Es Alcibíades, el Alcmeónida, sobrino de Pericles.

—¿Vive aún?

—Claro. Está combatiendo valientemente contra los espartanos.

—¿Dónde puedo encontrarlo?

—Está con nuestras tropas, en la flota fondeada en Samos.

Neóbula permaneció al lado de Alcibíades durante las campañas militares que siguieron en años posteriores. Al mando de la flota, el Alcmeónida combatió encarnizadamente a los espartanos sin darles un solo día de tregua. Cada nave que incendiaba le reconfortaba en su odio contra Esparta. Los persiguió por tierra y por mar hasta los confines del imperio.

Tenía el corazón escindido entre ella y el furor de la batalla. Allá veía Neóbula partir los negros veleros, saliendo de los estrechos hacia el enemigo. Una parte de ella misma quería viajar con ellos, junto a su hombre.

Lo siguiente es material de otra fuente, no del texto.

-- pv_equiv track=rewrite | github.com/phreed/meso-forge | .scripts/fix_recipe_indentation.py | fix_yaml_indentation
-- ===== SOURCE A (Python) =====
-- def fix_yaml_indentation(content: str) -> str:
--     """
--     Fix YAML indentation to use consistent 2-space indentation.
--     Uses a stack-based approach to track indentation context.
--     """
--     lines = content.split('\n')
--     fixed_lines = []
--     indent_stack = [0]  # Stack to track indentation levels
--
--     for line in lines:
--         if not line.strip():  # Empty line
--             fixed_lines.append('')
--             continue
--
--         # Count leading spaces
--         leading_spaces = len(line) - len(line.lstrip(' '))
--         stripped_line = line.lstrip()
--
--         if leading_spaces == 0:  # Top-level keys
--             indent_stack = [0]
--             fixed_lines.append(line)
--         else:
--             # Determine the correct indentation level
--             if stripped_line.startswith('- '):  # List item
--                 # List items should be at the same level as their parent or one level deeper
--                 if leading_spaces > indent_stack[-1]:
--                     # New list, one level deeper than current
--                     new_level = len(indent_stack)
--                     indent_stack.append(new_level * 2)
--                 elif leading_spaces == indent_stack[-1]:
--                     # Same level list item
--                     new_level = len(indent_stack) - 1
--                 else:
--                     # Pop stack until we find appropriate level
--                     while len(indent_stack) > 1 and leading_spaces < indent_stack[-1]:
--                         indent_stack.pop()
--                     new_level = len(indent_stack) - 1
--             else:
--                 # Regular key-value pairs
--                 if leading_spaces > indent_stack[-1]:
--                     # Deeper level
--                     new_level = len(indent_stack)
--                     indent_stack.append(new_level * 2)
--                 elif leading_spaces == indent_stack[-1]:
--                     # Same level
--                     new_level = len(indent_stack) - 1
--                 else:
--                     # Pop stack until we find appropriate level
--                     while len(indent_stack) > 1 and leading_spaces < indent_stack[-1]:
--                         indent_stack.pop()
--                     new_level = len(indent_stack) - 1
--
--             # Create properly indented line with 2 spaces per level
--             proper_indent = '  ' * new_level
--             fixed_line = proper_indent + stripped_line
--             fixed_lines.append(fixed_line)
--
--     return '\n'.join(fixed_lines)
-- ===== SOURCE B (Python) =====
-- def fix_yaml_indentation(content: str) -> str:
--     """Closed-form recurrence instead of a stack: the previous level determines
--     the new one directly (prev+1 when indented deeper, else n//2), so the
--     pop-while loop and the three-way branch disappear."""
--     out = []
--     prev = 0
--     for line in content.split('\n'):
--         if not line.strip():
--             out.append('')
--             continue
--         n = len(line) - len(line.lstrip(' '))
--         if n == 0:
--             prev = 0
--             out.append(line)
--             continue
--         prev = prev + 1 if n > 2 * prev else n // 2
--         out.append('  ' * prev + line.lstrip())
--     return '\n'.join(out)
-- ===== Notes on version B (the rewrite author's own statement) =====
-- stated objective: simpler
-- what changed: Replaces A's indentation stack and its pop-while loop with a closed-form recurrence on a single previous-level integer: the new level is prev+1 when the line is indented deeper and n//2 otherwise, eliminating the stack, the inner while loop and the duplicated list-item/key-value branches.
import Mathlib
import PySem

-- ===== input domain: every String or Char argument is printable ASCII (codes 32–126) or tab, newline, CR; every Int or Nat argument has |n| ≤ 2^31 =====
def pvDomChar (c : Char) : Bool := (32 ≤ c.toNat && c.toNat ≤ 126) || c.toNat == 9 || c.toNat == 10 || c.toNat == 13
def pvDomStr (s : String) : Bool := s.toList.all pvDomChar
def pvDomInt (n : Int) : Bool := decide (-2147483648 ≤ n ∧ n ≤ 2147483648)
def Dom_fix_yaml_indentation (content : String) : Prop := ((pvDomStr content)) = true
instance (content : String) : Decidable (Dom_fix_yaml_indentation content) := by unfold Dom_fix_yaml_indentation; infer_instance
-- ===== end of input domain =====

-- B replaces A's indentation stack and its pop-while by a closed-form recurrence on one
-- previous-level integer (prev+1 when deeper, else n//2); objective: simpler, same cost.

-- ===== PORT A =====

-- while len(indent_stack) > 1 and leading_spaces < indent_stack[-1]: indent_stack.pop()
-- (stack kept top-at-head, so pop = drop the head; 'len > 1' = at least two elements)
def pvPopStackA (leading : Int) : List Int → List Int
  | a :: b :: rest => if leading < a then pvPopStackA leading (b :: rest) else a :: b :: rest
  | s => s

-- the body of A's 'for line in lines' loop; state = (fixed_lines, indent_stack)
def pvStepA (acc : List (List Char) × List Int) (line : List Char) : List (List Char) × List Int :=
  if PySem.Chars.strip line = [] then (acc.1 ++ [[]], acc.2) else
  -- len(line) - len(line.lstrip(' ')): lstrip(' ') drops exactly the leading ' ' chars (exact)
  let leading : Int := PySem.Chars.len line - PySem.Chars.len (line.dropWhile (fun c => c == ' '))
  let stripped := PySem.Chars.lstrip line
  if leading = 0 then (acc.1 ++ [line], [0]) else
  let r : Int × List Int :=
    if PySem.Chars.startswith stripped ['-', ' '] then
      if leading > acc.2.headD 0 then ((acc.2.length : Int), ((acc.2.length : Int) * 2) :: acc.2)
      else if leading = acc.2.headD 0 then ((acc.2.length : Int) - 1, acc.2)
      else
        let s := pvPopStackA leading acc.2
        ((s.length : Int) - 1, s)
    else
      if leading > acc.2.headD 0 then ((acc.2.length : Int), ((acc.2.length : Int) * 2) :: acc.2)
      else if leading = acc.2.headD 0 then ((acc.2.length : Int) - 1, acc.2)
      else
        let s := pvPopStackA leading acc.2
        ((s.length : Int) - 1, s)
  (acc.1 ++ [PySem.List.pyRepeat [' ', ' '] r.1 ++ stripped], r.2)

def fix_yaml_indentation (content : String) : String :=
  let lines := PySem.Chars.splitOn content.toList ['\n']
  let r := lines.foldl pvStepA ([], [0])
  String.mk (PySem.Chars.join ['\n'] r.1)

-- ===== PORT B =====

-- the body of B's loop; state = (out, prev)
def pvStepB (acc : List (List Char) × Int) (line : List Char) : List (List Char) × Int :=
  if PySem.Chars.strip line = [] then (acc.1 ++ [[]], acc.2) else
  -- len(line) - len(line.lstrip(' ')): lstrip(' ') drops exactly the leading ' ' chars (exact)
  let n : Int := PySem.Chars.len line - PySem.Chars.len (line.dropWhile (fun c => c == ' '))
  if n = 0 then (acc.1 ++ [line], 0) else
  let lvl : Int := if n > 2 * acc.2 then acc.2 + 1 else PySem.Int.floordiv n 2
  (acc.1 ++ [PySem.List.pyRepeat [' ', ' '] lvl ++ PySem.Chars.lstrip line], lvl)

def fix_yaml_indentation_alt (content : String) : String :=
  let lines := PySem.Chars.splitOn content.toList ['\n']
  let r := lines.foldl pvStepB ([], 0)
  String.mk (PySem.Chars.join ['\n'] r.1)

-- ===== PRECONDITION & SPEC =====
def Spec_fix_yaml_indentation (content : String) (out : String) : Prop := out = fix_yaml_indentation_alt content
instance (content : String) (out : String) : Decidable (Spec_fix_yaml_indentation content out) := by unfold Spec_fix_yaml_indentation; infer_instance

-- ===== CLAIM (what is proved, stated in full; the proofs are below) =====
def Claim_equal_fix_yaml_indentation : Prop := ∀ (content : String), Dom_fix_yaml_indentation content → Spec_fix_yaml_indentation content (fix_yaml_indentation content)

-- ===== LEMMAS AND PROOFS =====

-- the only stacks A can hold: [2*(n-1), ..., 2, 0] (top at head), n >= 1
def pvStackOf : Nat → List Int
  | 0 => []
  | n + 1 => (2 * n : Int) :: pvStackOf n

theorem pvStackOf_length (n : Nat) : (pvStackOf n).length = n := by
  induction n with
  | zero => rfl
  | succ n ih => simp [pvStackOf, ih]

theorem pvStackOf_headD (n : Nat) : (pvStackOf (n + 1)).headD 0 = (2 * n : Int) := rfl

-- popping the canonical stack lands at floor(L/2)+1 (clamped to the current depth)
theorem pvPop_min (L : Int) (hL : 0 ≤ L) (n : Nat) (hn : 1 ≤ n) :
    pvPopStackA L (pvStackOf n) = pvStackOf (min n (L.toNat / 2 + 1)) := by
  induction n with
  | zero => omega
  | succ m ih =>
    match m, ih with
    | 0, _ =>
      simp [pvStackOf, pvPopStackA]
    | m' + 1, ih =>
      by_cases hc : L < 2 * ((m' + 1 : Nat) : Int)
      · have h1 : pvPopStackA L (pvStackOf (m' + 1 + 1)) = pvPopStackA L (pvStackOf (m' + 1)) := by
          simp only [pvStackOf]
          rw [pvPopStackA, if_pos (by exact_mod_cast hc)]
        rw [h1, ih (by omega)]
        have hle : L.toNat / 2 + 1 ≤ m' + 1 := by
          have : L.toNat < 2 * (m' + 1) := by omega
          omega
        rw [min_eq_right hle, min_eq_right (by omega)]
      · have hge : L.toNat / 2 + 1 ≥ m' + 1 + 1 := by
          have : 2 * (m' + 1) ≤ L.toNat := by omega
          omega
        rw [min_eq_left (by omega)]
        simp only [pvStackOf]
        rw [pvPopStackA, if_neg (by exact_mod_cast hc)]

theorem pvFloordiv_toNat (L : Int) (hL : 0 ≤ L) :
    PySem.Int.floordiv L 2 = ((L.toNat / 2 : Nat) : Int) := by
  have h : L = ((L.toNat : Nat) : Int) := by omega
  rw [h]
  exact_mod_cast PySem.Int.floordiv_natCast L.toNat 2

-- invariant: A's stack is pvStackOf n (n ≥ 1) exactly when B's prev is n-1
theorem pvStep_agree (fixed : List (List Char)) (n : Nat) (hn : 1 ≤ n) (line : List Char) :
    ∃ m : Nat, 1 ≤ m ∧
      pvStepA (fixed, pvStackOf n) line = ((pvStepB (fixed, (n : Int) - 1) line).1, pvStackOf m) ∧
      (pvStepB (fixed, (n : Int) - 1) line).2 = (m : Int) - 1 := by
  obtain ⟨n', rfl⟩ : ∃ n', n = n' + 1 := ⟨n - 1, by omega⟩
  have hprev : ((n' + 1 : Nat) : Int) - 1 = ((n' : Nat) : Int) := by push_cast; ring
  unfold pvStepA pvStepB
  by_cases hemp : PySem.Chars.strip line = []
  · exact ⟨n' + 1, by omega, by simp [hemp], by simp [hemp]⟩
  · have hLnn : (0 : Int) ≤ PySem.Chars.len line - PySem.Chars.len (List.dropWhile (fun c => c == ' ') line) := by
      have := List.length_dropWhile_le (p := fun c => c == ' ') (l := line)
      simp only [PySem.Chars.len]
      omega
    by_cases h0 : PySem.Chars.len line - PySem.Chars.len (List.dropWhile (fun c => c == ' ') line) = 0
    · have h0' : ((line.length : Int) - ((List.dropWhile (fun c => c == ' ') line).length : Int)) = 0 := by
        simpa using h0
      exact ⟨1, le_rfl, by simp [hemp, h0', pvStackOf], by simp [hemp, h0']⟩
    · simp only [if_neg hemp, if_neg h0, ite_self, pvStackOf_headD, pvStackOf_length, hprev]
      set L : Int := PySem.Chars.len line - PySem.Chars.len (List.dropWhile (fun c => c == ' ') line) with hL
      by_cases hgt : L > 2 * ((n' : Nat) : Int)
      · refine ⟨n' + 1 + 1, by omega, ?_, ?_⟩
        · simp only [if_pos hgt, pvStackOf, Prod.mk.injEq, List.cons.injEq]
          refine ⟨by norm_cast, by push_cast; ring, trivial⟩
        · simp only [if_pos hgt]
          push_cast; ring
      · have hdiv : PySem.Int.floordiv L 2 = ((L.toNat / 2 : Nat) : Int) := pvFloordiv_toNat L hLnn
        have hle2 : L.toNat / 2 + 1 ≤ n' + 1 := by
          have : L.toNat ≤ 2 * n' := by omega
          omega
        have hmin : min (n' + 1) (L.toNat / 2 + 1) = L.toNat / 2 + 1 := min_eq_right hle2
        by_cases heq : L = 2 * ((n' : Nat) : Int)
        · have hhalf : L.toNat / 2 = n' := by omega
          refine ⟨n' + 1, by omega, ?_, ?_⟩
          · have hif : ¬ 2 * ((n' : Nat) : Int) < L := by omega
            simp only [if_neg hif, if_pos heq, hdiv, hhalf]
          · simp only [if_neg hgt, hdiv, hhalf]
            push_cast; ring
        · have hlt : L < 2 * ((n' : Nat) : Int) := by omega
          have hpop := pvPop_min L hLnn (n' + 1) (by omega)
          rw [hmin] at hpop
          refine ⟨L.toNat / 2 + 1, by omega, ?_, ?_⟩
          · simp only [if_neg hgt, if_neg heq, hpop, pvStackOf_length, hdiv, Prod.mk.injEq]
            refine ⟨by push_cast; norm_num, trivial⟩
          · simp only [if_neg hgt, hdiv]
            push_cast; ring
      
theorem pvFold_agree (lines : List (List Char)) (fixed : List (List Char)) (n : Nat) (hn : 1 ≤ n) :
    (lines.foldl pvStepA (fixed, pvStackOf n)).1 = (lines.foldl pvStepB (fixed, (n : Int) - 1)).1 := by
  induction lines generalizing fixed n with
  | nil => rfl
  | cons l ls ih =>
    obtain ⟨m, hm1, hS, hD⟩ := pvStep_agree fixed n hn l
    simp only [List.foldl_cons, hS]
    have hpair : (pvStepB (fixed, (n : Int) - 1) l) = ((pvStepB (fixed, (n : Int) - 1) l).1, (m : Int) - 1) := by
      rw [← hD]
    rw [hpair]
    exact ih _ m hm1

-- ===== VERDICT (by name: the statement is the Claim_ definition above) =====
theorem fix_yaml_indentation_spec : Claim_equal_fix_yaml_indentation := by
  intro content _
  unfold Spec_fix_yaml_indentation fix_yaml_indentation fix_yaml_indentation_alt
  have h1 : pvStackOf 1 = [0] := by norm_num [pvStackOf]
  have h := pvFold_agree (PySem.Chars.splitOn content.toList ['\n']) [] 1 (le_refl 1)
  rw [h1] at h
  simp only [Nat.cast_one, sub_self] at h
  simp only [h]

Ya no había otra música para Alcibíades que el crujido de los remos abriendo el mar, para ir al encuentro del enemigo; lo enardecía el son de los metales batiéndose, el entrechocar de escudos en un ritmo de martillo de fragua, el silbido de las flechas describiendo un largo óvalo en el cielo; el viento que ahuecaba las velas era el que inflamaba su pecho en la hora de la victoria, no había vino para él como el néctar puro que manaba de la crátera del pecho del rival al encontrar su corazón con la empuñadura, el clamor de las huestes saltando de las naves era el tam-tam de la vida, podía escuchar cómo retumbaba la tierra bajo los cascos de los caballos al atravesar la pradera, y sentir en la cara el aire agraz que recorría los incendios. No había dibujo más perfecto que la alineación de la flota en posición de ataque, ni escultura como la que recreaba la fina sombra del arquero. Su mano estaba hecha para la espada humeante, para la sangre; sus pies para trotar sobre los grumos de la tierra, o picar las espuelas del caballo. Neóbula lo amaba locamente porque había nacido libre su voz en la garganta, para los anchos espacios, de sal y viento. Estaba vivo como nadie que hubiera conocido nunca. Infatigable, empujaba la vida como si cada río que vadearan, cada prado que cruzaran y cada jornada que le descontase el hado lo librase en batalla para que no pasara de balde; porque retenía el día hasta el último espasmo de luz, y toda su fe en sí mismo irradiaba hacia fuera con un fulgor que penetraba en quien estaba a su lado, insuflándole ardor. Juntos recorrieron de parte a parte el Egeo, bajo el sol destilado y las tormentas, aquí y allá, y dejaron por doquier un rastro de destrucción.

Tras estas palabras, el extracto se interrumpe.